(Records contained in a dataset)

-- pv_equiv track=rewrite | github.com/MrBrantCode/unitest_baseline | mut_generate/mist_train_taco/taco_19185/solution.py | count_almost_identity_permutations
-- ===== SOURCE A (Python) =====
-- def calculate_derangement(fac, n):
--     ans = fac[n]
--     for i in range(1, n + 1):
--         if i % 2 == 1:
--             ans -= fac[n] // fac[i]
--         else:
--             ans += fac[n] // fac[i]
--     return ans
--
-- def count_almost_identity_permutations(n, k):
--     fac = [1]
--     for i in range(1, n + 1):
--         fac.append(fac[i - 1] * i)
--
--     ans = 0
--     for i in range(0, k + 1):
--         choose = fac[n]
--         choose //= fac[i]
--         choose //= fac[n - i]
--         ans += choose * calculate_derangement(fac, i)
--
--     return ans
-- ===== SOURCE B (Python) =====
-- def count_almost_identity_permutations(n, k):
--     if k < 0:
--         return 0
--     ans = 1  # i = 0 term: C(n,0) * D(0) = 1
--     choose, der, sign = 1, 1, 1
--     for i in range(1, k + 1):
--         choose = choose * (n - i + 1) // i
--         sign = -sign
--         der = i * der + sign
--         ans += choose * der
--     return ans
-- ===== Notes on version B (the rewrite author's own statement) =====
-- stated objective: faster
-- what changed: B drops A's factorial table, exact-division binomials and inner alternating-sum derangement loop, maintaining C(n,i) and the derangement number D(i) by their multiplicative recurrences in a single O(k) loop.
-- outside the precondition, e.g. on count_almost_identity_permutations(-2, 0): A raises IndexError, B returns 1
import Mathlib
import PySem

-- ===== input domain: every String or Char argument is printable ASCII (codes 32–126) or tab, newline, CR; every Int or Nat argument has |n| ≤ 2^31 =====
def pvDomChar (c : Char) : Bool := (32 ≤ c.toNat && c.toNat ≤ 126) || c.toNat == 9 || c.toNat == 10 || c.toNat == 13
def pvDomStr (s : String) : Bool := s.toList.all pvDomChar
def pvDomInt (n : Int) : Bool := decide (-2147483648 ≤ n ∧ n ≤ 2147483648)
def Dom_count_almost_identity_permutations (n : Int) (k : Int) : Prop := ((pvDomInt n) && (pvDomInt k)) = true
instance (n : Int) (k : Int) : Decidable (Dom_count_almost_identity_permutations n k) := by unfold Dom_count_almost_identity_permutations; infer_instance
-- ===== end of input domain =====

-- B replaces A's factorial table, exact-division binomials and inner alternating-sum loop by one O(k) loop
-- maintaining C(n,i) and the derangement number by their multiplicative recurrences (faster, asymptotically).

-- ===== PORT A =====
-- port of calculate_derangement(fac, n)
def pvCalcDer (fac : List Int) (n : Int) : Int :=
  (PySem.List.pyRange 1 (n + 1) 1).foldl
    (fun ans i =>
      if PySem.Int.mod i 2 = 1 then
        ans - PySem.Int.floordiv (PySem.List.pyGetD fac n 0) (PySem.List.pyGetD fac i 0)
      else
        ans + PySem.Int.floordiv (PySem.List.pyGetD fac n 0) (PySem.List.pyGetD fac i 0))
    (PySem.List.pyGetD fac n 0)

def count_almost_identity_permutations (n : Int) (k : Int) : Int :=
  let fac := (PySem.List.pyRange 1 (n + 1) 1).foldl
    (fun f i => f ++ [PySem.List.pyGetD f (i - 1) 0 * i]) [1]
  (PySem.List.pyRange 0 (k + 1) 1).foldl
    (fun ans i =>
      let choose := PySem.List.pyGetD fac n 0
      let choose := PySem.Int.floordiv choose (PySem.List.pyGetD fac i 0)
      let choose := PySem.Int.floordiv choose (PySem.List.pyGetD fac (n - i) 0)
      ans + choose * pvCalcDer fac i) 0

-- ===== PORT B =====
def count_almost_identity_permutations_alt (n : Int) (k : Int) : Int :=
  if k < 0 then 0
  else
    ((PySem.List.pyRange 1 (k + 1) 1).foldl
      (fun (st : Int × Int × Int × Int) i =>
        let choose := PySem.Int.floordiv (st.2.1 * (n - i + 1)) i
        let sign := -st.2.2.2
        let der := i * st.2.2.1 + sign
        (st.1 + choose * der, choose, der, sign))
      (1, 1, 1, 1)).1

-- ===== PRECONDITION & SPEC =====
-- Pre_ admits exactly the inputs on which A returns (k < 0 returns 0; 0 ≤ k ≤ n is the normal case;
-- (n, k) = (-1, 0) returns via negative-index wraparound); elsewhere A raises IndexError.
def Pre_count_almost_identity_permutations (n : Int) (k : Int) : Prop :=
  k < 0 ∨ (0 ≤ k ∧ k ≤ n) ∨ (n = -1 ∧ k = 0)
instance (n : Int) (k : Int) : Decidable (Pre_count_almost_identity_permutations n k) := by
  unfold Pre_count_almost_identity_permutations; infer_instance

def pvWitness_count_almost_identity_permutations : Int × Int := (4, 2)

def Spec_count_almost_identity_permutations (n : Int) (k : Int) (out : Int) : Prop := out = count_almost_identity_permutations_alt n k
instance (n : Int) (k : Int) (out : Int) : Decidable (Spec_count_almost_identity_permutations n k out) := by unfold Spec_count_almost_identity_permutations; infer_instance

-- ===== CLAIM (what is proved, stated in full; the proofs are below) =====
def Claim_equal_count_almost_identity_permutations : Prop := ∀ (n : Int) (k : Int), Dom_count_almost_identity_permutations n k → Pre_count_almost_identity_permutations n k → Spec_count_almost_identity_permutations n k (count_almost_identity_permutations n k)

-- ===== LEMMAS AND PROOFS =====

def pvDer : Nat → Int
  | 0 => 1
  | m + 1 => (m + 1) * pvDer m + (-1) ^ (m + 1)

def pvSum (N K : Nat) : Int :=
  ((List.range (K + 1)).map (fun i => (N.choose i : Int) * pvDer i)).sum

def pvFacList (N : Nat) : List Int := (List.range (N + 1)).map (fun j => (j.factorial : Int))

def pvG (I j : Nat) : Int :=
  if j % 2 = 1 then -((I.factorial / j.factorial : Nat) : Int)
  else ((I.factorial / j.factorial : Nat) : Int)

lemma pvFac_getD (N j : Nat) (h : j ≤ N) :
    PySem.List.pyGetD (pvFacList N) (j : Int) 0 = (j.factorial : Int) := by
  rw [pvFacList, PySem.List.pyGetD_natCast]
  rw [List.getD_eq_getElem?_getD, List.getElem?_map, List.getElem?_range (by omega)]
  rfl

lemma pvFac_eq (N : Nat) :
    (PySem.List.pyRange 1 ((N : Int) + 1) 1).foldl
      (fun f i => f ++ [PySem.List.pyGetD f (i - 1) 0 * i]) [1] = pvFacList N := by
  induction N with
  | zero => rw [PySem.List.pyRange_one_eq_nil (by omega)]; rfl
  | succ m ih =>
    have : ((m + 1 : Nat) : Int) + 1 = ((m : Int) + 1) + 1 := by push_cast; ring
    rw [this, PySem.List.pyRange_one_succ_right (by omega), List.foldl_append, ih]
    have hidx : ((m : Int) + 1 - 1) = (m : Int) := by ring
    rw [List.foldl_cons, List.foldl_nil, hidx, pvFac_getD m m le_rfl]
    have hf : (m.factorial : Int) * ((m : Int) + 1) = ((m + 1).factorial : Int) := by
      push_cast [Nat.factorial_succ]; ring
    rw [hf]
    show pvFacList m ++ [((m + 1).factorial : Int)] = pvFacList (m + 1)
    simp [pvFacList, List.range_succ]

lemma pvNegOnePow (m : Nat) : ((-1 : Int)) ^ m = if m % 2 = 1 then -1 else 1 := by
  rcases Nat.even_or_odd m with he | ho
  · rw [he.neg_one_pow, if_neg (by rw [Nat.even_iff] at he; omega)]
  · rw [ho.neg_one_pow, if_pos (by rw [Nat.odd_iff] at ho; omega)]

lemma pvDivSucc (I j : Nat) (h : j ≤ I) :
    (I + 1).factorial / j.factorial = (I + 1) * (I.factorial / j.factorial) := by
  rw [Nat.factorial_succ, Nat.mul_div_assoc (I + 1) (Nat.factorial_dvd_factorial h)]

lemma pvS_eq_der (I : Nat) :
    (I.factorial : Int) + ((List.range I).map (fun k => pvG I (k + 1))).sum = pvDer I := by
  induction I with
  | zero => simp [pvDer]
  | succ m ih =>
    have hlast : pvG (m + 1) (m + 1) = (-1 : Int) ^ (m + 1) := by
      rw [pvG, Nat.div_self (Nat.factorial_pos (m + 1)), pvNegOnePow]
      split_ifs <;> simp
    have hterm : ∀ k ∈ List.range m, pvG (m + 1) (k + 1) = ((m : Int) + 1) * pvG m (k + 1) := by
      intro k hk
      have hk' : k + 1 ≤ m := by simpa using List.mem_range.mp hk
      rw [pvG, pvG, pvDivSucc m (k + 1) hk']
      split_ifs <;> push_cast <;> ring
    rw [List.range_succ, List.map_append, List.sum_append, List.map_congr_left hterm]
    simp only [List.map_cons, List.map_nil, List.sum_cons, List.sum_nil, hlast]
    have : ((List.range m).map (fun k => ((m : Int) + 1) * pvG m (k + 1))).sum
        = ((m : Int) + 1) * ((List.range m).map (fun k => pvG m (k + 1))).sum := by
      simp [List.sum_map_mul_left]
    rw [this]
    have hfac : ((m + 1).factorial : Int) = ((m : Int) + 1) * (m.factorial : Int) := by
      push_cast [Nat.factorial_succ]; ring
    rw [hfac, pvDer, ← ih]
    ring

lemma pvCalcDer_eq (N I : Nat) (h : I ≤ N) :
    pvCalcDer (pvFacList N) (I : Int) = pvDer I := by
  rw [pvCalcDer]
  have hbody : (fun (ans i : Int) =>
      if PySem.Int.mod i 2 = 1 then
        ans - PySem.Int.floordiv (PySem.List.pyGetD (pvFacList N) (I : Int) 0) (PySem.List.pyGetD (pvFacList N) i 0)
      else
        ans + PySem.Int.floordiv (PySem.List.pyGetD (pvFacList N) (I : Int) 0) (PySem.List.pyGetD (pvFacList N) i 0))
      = (fun (ans i : Int) => ans +
          (if PySem.Int.mod i 2 = 1 then
            -(PySem.Int.floordiv (PySem.List.pyGetD (pvFacList N) (I : Int) 0) (PySem.List.pyGetD (pvFacList N) i 0))
          else
            PySem.Int.floordiv (PySem.List.pyGetD (pvFacList N) (I : Int) 0) (PySem.List.pyGetD (pvFacList N) i 0))) := by
    funext a i; split_ifs <;> ring
  rw [hbody, PySem.List.foldl_add, pvFac_getD N I h]
  have hrange : PySem.List.pyRange 1 ((I : Int) + 1) 1
      = (List.range I).map (fun k => (1 : Int) + (k : Nat)) := by
    rw [PySem.List.pyRange_one]
    have : ((I : Int) + 1 - 1).toNat = I := by omega
    rw [this]
  rw [hrange, List.map_map]
  rw [← pvS_eq_der I]
  congr 1
  congr 1
  apply List.map_congr_left
  intro k hk
  have hk' : k < I := List.mem_range.mp hk
  have hcast : (1 : Int) + (k : Nat) = ((k + 1 : Nat) : Int) := by push_cast; ring
  simp only [Function.comp_apply, hcast]
  rw [pvFac_getD N (k + 1) (by omega), pvG]
  have hmod : PySem.Int.mod (((k + 1 : Nat)) : Int) 2 = (((k + 1) % 2 : Nat) : Int) := by
    exact_mod_cast PySem.Int.mod_natCast (k + 1) 2
  rw [hmod, PySem.Int.floordiv_natCast]
  have : (((k + 1) % 2 : Nat) : Int) = 1 ↔ (k + 1) % 2 = 1 := by omega
  split_ifs with h1 h2 h3
  · rfl
  · exact absurd (this.mp h1) h2
  · exact absurd (this.mpr h3) h1
  · rfl

lemma pvChooseDiv (N i : Nat) (h : i ≤ N) :
    N.factorial / i.factorial / (N - i).factorial = N.choose i := by
  have h1 : N.factorial = (N.choose i * (N - i).factorial) * i.factorial := by
    rw [← Nat.choose_mul_factorial_mul_factorial h]; ring
  rw [h1, Nat.mul_div_cancel _ (Nat.factorial_pos i), Nat.mul_div_cancel _ (Nat.factorial_pos _)]

lemma pvA_eq (N K : Nat) (h : K ≤ N) :
    count_almost_identity_permutations (N : Int) (K : Int) = pvSum N K := by
  have hA : count_almost_identity_permutations (N : Int) (K : Int)
      = (PySem.List.pyRange 0 ((K : Int) + 1) 1).foldl
          (fun ans i => ans +
            PySem.Int.floordiv
              (PySem.Int.floordiv (PySem.List.pyGetD (pvFacList N) (N : Int) 0)
                (PySem.List.pyGetD (pvFacList N) i 0))
              (PySem.List.pyGetD (pvFacList N) ((N : Int) - i) 0)
            * pvCalcDer (pvFacList N) i) 0 := by
    unfold count_almost_identity_permutations
    rw [pvFac_eq N]
  rw [hA, PySem.List.foldl_add]
  have hrange : PySem.List.pyRange 0 ((K : Int) + 1) 1
      = (List.range (K + 1)).map (fun k => (0 : Int) + (k : Nat)) := by
    rw [PySem.List.pyRange_one]
    have : ((K : Int) + 1 - 0).toNat = K + 1 := by omega
    rw [this]
  rw [hrange, List.map_map, zero_add]
  rw [pvSum]
  congr 1
  apply List.map_congr_left
  intro k hk
  have hk' : k ≤ K := by have := List.mem_range.mp hk; omega
  have hkN : k ≤ N := le_trans hk' h
  have hcast : (0 : Int) + (k : Nat) = ((k : Nat) : Int) := by ring
  simp only [Function.comp_apply, hcast]
  rw [pvFac_getD N N le_rfl, pvFac_getD N k hkN]
  have hsub : (N : Int) - (k : Nat) = ((N - k : Nat) : Int) := by omega
  rw [hsub, pvFac_getD N (N - k) (by omega)]
  rw [PySem.Int.floordiv_natCast, PySem.Int.floordiv_natCast]
  rw [pvChooseDiv N k hkN, pvCalcDer_eq N k hkN]

lemma pvB_loop (N K : Nat) (h : K ≤ N) :
    (PySem.List.pyRange 1 ((K : Int) + 1) 1).foldl
      (fun (st : Int × Int × Int × Int) i =>
        let choose := PySem.Int.floordiv (st.2.1 * ((N : Int) - i + 1)) i
        let sign := -st.2.2.2
        let der := i * st.2.2.1 + sign
        (st.1 + choose * der, choose, der, sign))
      (1, 1, 1, 1)
    = (pvSum N K, (N.choose K : Int), pvDer K, (-1) ^ K) := by
  induction K with
  | zero =>
    rw [PySem.List.pyRange_one_eq_nil (by norm_num)]
    simp [pvSum, pvDer]
  | succ m ih =>
    have hm : m ≤ N := by omega
    have hcast : ((m + 1 : Nat) : Int) + 1 = ((m : Int) + 1) + 1 := by push_cast; ring
    rw [hcast, PySem.List.pyRange_one_succ_right (by omega), List.foldl_append, ih hm,
      List.foldl_cons, List.foldl_nil]
    have hC : PySem.Int.floordiv ((N.choose m : Int) * ((N : Int) - ((m : Int) + 1) + 1)) ((m : Int) + 1)
        = (N.choose (m + 1) : Int) := by
      have h1 : (N : Int) - ((m : Int) + 1) + 1 = ((N - m : Nat) : Int) := by omega
      have h2 : (N.choose m : Int) * ((N - m : Nat) : Int) = ((N.choose m * (N - m) : Nat) : Int) := by
        push_cast; ring
      have h3 : ((m : Int) + 1) = ((m + 1 : Nat) : Int) := by push_cast; ring
      rw [h1, h2, h3, PySem.Int.floordiv_natCast]
      rw [← Nat.choose_succ_right_eq, Nat.mul_div_cancel _ (by omega)]
    have hS : -((-1 : Int) ^ m) = (-1 : Int) ^ (m + 1) := by rw [pow_succ]; ring
    have hD : ((m : Int) + 1) * pvDer m + (-1 : Int) ^ (m + 1) = pvDer (m + 1) := by
      rw [pvDer]
    show (pvSum N m + _ * _, _, _, _) = _
    rw [hC, hS, hD]
    have hAns : pvSum N (m + 1) = pvSum N m + (N.choose (m + 1) : Int) * pvDer (m + 1) := by
      rw [pvSum]
      conv_lhs => rw [List.range_succ]
      rw [List.map_append, List.sum_append, ← pvSum]
      simp
    rw [hAns]

lemma pvB_eq (N K : Nat) (h : K ≤ N) :
    count_almost_identity_permutations_alt (N : Int) (K : Int) = pvSum N K := by
  unfold count_almost_identity_permutations_alt
  rw [if_neg (by omega), pvB_loop N K h]

-- ===== VERDICT (by name: the statement is the Claim_ definition above) =====
theorem count_almost_identity_permutations_spec : Claim_equal_count_almost_identity_permutations := by
  intro n k _ hpre
  unfold Spec_count_almost_identity_permutations
  rcases hpre with hk | ⟨hk0, hkn⟩ | ⟨hn, hk⟩
  · -- k < 0 : both loops are empty
    unfold count_almost_identity_permutations count_almost_identity_permutations_alt
    rw [show PySem.List.pyRange 0 (k + 1) 1 = [] from PySem.List.pyRange_one_eq_nil (by omega)]
    simp [hk]
  · -- 0 ≤ k ≤ n
    obtain ⟨K, rfl⟩ : ∃ K : Nat, k = (K : Int) := ⟨k.toNat, (Int.toNat_of_nonneg hk0).symm⟩
    obtain ⟨N, rfl⟩ : ∃ N : Nat, n = (N : Int) := ⟨n.toNat, (Int.toNat_of_nonneg (le_trans hk0 hkn)).symm⟩
    have h : K ≤ N := by exact_mod_cast hkn
    rw [pvA_eq N K h, pvB_eq N K h]
  · subst hn; subst hk; decide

*Your objective:* Tally the lines of the entries that include the word "statement" and give only the total.

*Result:* 2